### Exercise
Pick out the lines in the listing below that contain the word "input" and copy them.

### Exercise materials
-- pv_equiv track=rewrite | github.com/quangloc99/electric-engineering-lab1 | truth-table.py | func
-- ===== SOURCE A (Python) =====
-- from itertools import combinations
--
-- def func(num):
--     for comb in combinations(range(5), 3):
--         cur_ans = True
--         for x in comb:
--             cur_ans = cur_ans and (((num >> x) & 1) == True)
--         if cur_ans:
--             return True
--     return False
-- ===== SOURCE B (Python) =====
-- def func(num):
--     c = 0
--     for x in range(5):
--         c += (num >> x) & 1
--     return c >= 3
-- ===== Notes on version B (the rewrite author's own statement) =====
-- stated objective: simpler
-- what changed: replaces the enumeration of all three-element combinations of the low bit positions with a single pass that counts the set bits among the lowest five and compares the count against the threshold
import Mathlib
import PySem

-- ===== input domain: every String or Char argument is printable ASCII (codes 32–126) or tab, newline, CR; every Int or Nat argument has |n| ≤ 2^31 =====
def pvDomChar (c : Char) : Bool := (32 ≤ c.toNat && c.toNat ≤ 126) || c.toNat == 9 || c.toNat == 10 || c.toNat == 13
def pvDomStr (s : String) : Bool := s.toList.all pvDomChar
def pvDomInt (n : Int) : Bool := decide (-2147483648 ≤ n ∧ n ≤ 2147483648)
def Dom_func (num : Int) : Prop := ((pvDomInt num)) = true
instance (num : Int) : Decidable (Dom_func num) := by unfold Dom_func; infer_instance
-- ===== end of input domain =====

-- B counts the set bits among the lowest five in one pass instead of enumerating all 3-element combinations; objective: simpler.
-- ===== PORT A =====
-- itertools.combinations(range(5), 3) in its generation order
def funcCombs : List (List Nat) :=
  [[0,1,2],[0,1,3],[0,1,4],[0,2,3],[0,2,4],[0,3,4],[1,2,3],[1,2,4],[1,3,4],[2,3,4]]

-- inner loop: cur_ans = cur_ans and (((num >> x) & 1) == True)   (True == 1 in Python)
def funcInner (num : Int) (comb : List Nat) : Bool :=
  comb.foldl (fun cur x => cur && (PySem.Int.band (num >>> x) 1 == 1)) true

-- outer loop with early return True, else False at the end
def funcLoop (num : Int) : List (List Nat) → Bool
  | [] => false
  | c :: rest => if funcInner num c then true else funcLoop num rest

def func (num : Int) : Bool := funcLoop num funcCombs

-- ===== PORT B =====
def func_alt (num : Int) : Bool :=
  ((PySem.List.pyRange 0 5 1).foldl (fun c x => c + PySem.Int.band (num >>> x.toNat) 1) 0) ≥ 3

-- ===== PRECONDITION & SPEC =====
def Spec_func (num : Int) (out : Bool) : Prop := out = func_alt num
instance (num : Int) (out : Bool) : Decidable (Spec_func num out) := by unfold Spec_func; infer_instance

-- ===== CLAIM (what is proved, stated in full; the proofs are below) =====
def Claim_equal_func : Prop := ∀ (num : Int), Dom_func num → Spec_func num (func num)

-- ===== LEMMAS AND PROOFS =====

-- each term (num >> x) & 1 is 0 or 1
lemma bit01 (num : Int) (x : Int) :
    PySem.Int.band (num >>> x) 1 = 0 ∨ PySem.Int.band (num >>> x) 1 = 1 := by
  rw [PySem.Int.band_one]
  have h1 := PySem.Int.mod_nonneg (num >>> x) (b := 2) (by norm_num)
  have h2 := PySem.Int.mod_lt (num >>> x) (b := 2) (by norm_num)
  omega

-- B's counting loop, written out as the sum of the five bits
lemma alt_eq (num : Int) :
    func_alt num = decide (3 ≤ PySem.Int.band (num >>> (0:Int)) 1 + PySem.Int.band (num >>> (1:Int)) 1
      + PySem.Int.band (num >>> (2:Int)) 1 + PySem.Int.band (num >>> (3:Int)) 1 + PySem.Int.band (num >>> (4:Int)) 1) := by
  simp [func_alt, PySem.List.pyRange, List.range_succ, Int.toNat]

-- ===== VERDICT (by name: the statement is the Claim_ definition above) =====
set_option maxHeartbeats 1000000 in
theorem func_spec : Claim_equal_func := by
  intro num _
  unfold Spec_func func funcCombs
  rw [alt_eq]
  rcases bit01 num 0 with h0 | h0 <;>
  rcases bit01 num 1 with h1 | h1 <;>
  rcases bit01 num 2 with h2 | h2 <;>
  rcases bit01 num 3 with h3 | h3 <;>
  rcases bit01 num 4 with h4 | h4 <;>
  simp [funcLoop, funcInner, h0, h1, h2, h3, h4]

### Exercise response
-- ===== input domain: every String or Char argument is printable ASCII (codes 32–126) or tab, newline, CR; every Int or Nat argument has |n| ≤ 2^31 =====
-- ===== end of input domain =====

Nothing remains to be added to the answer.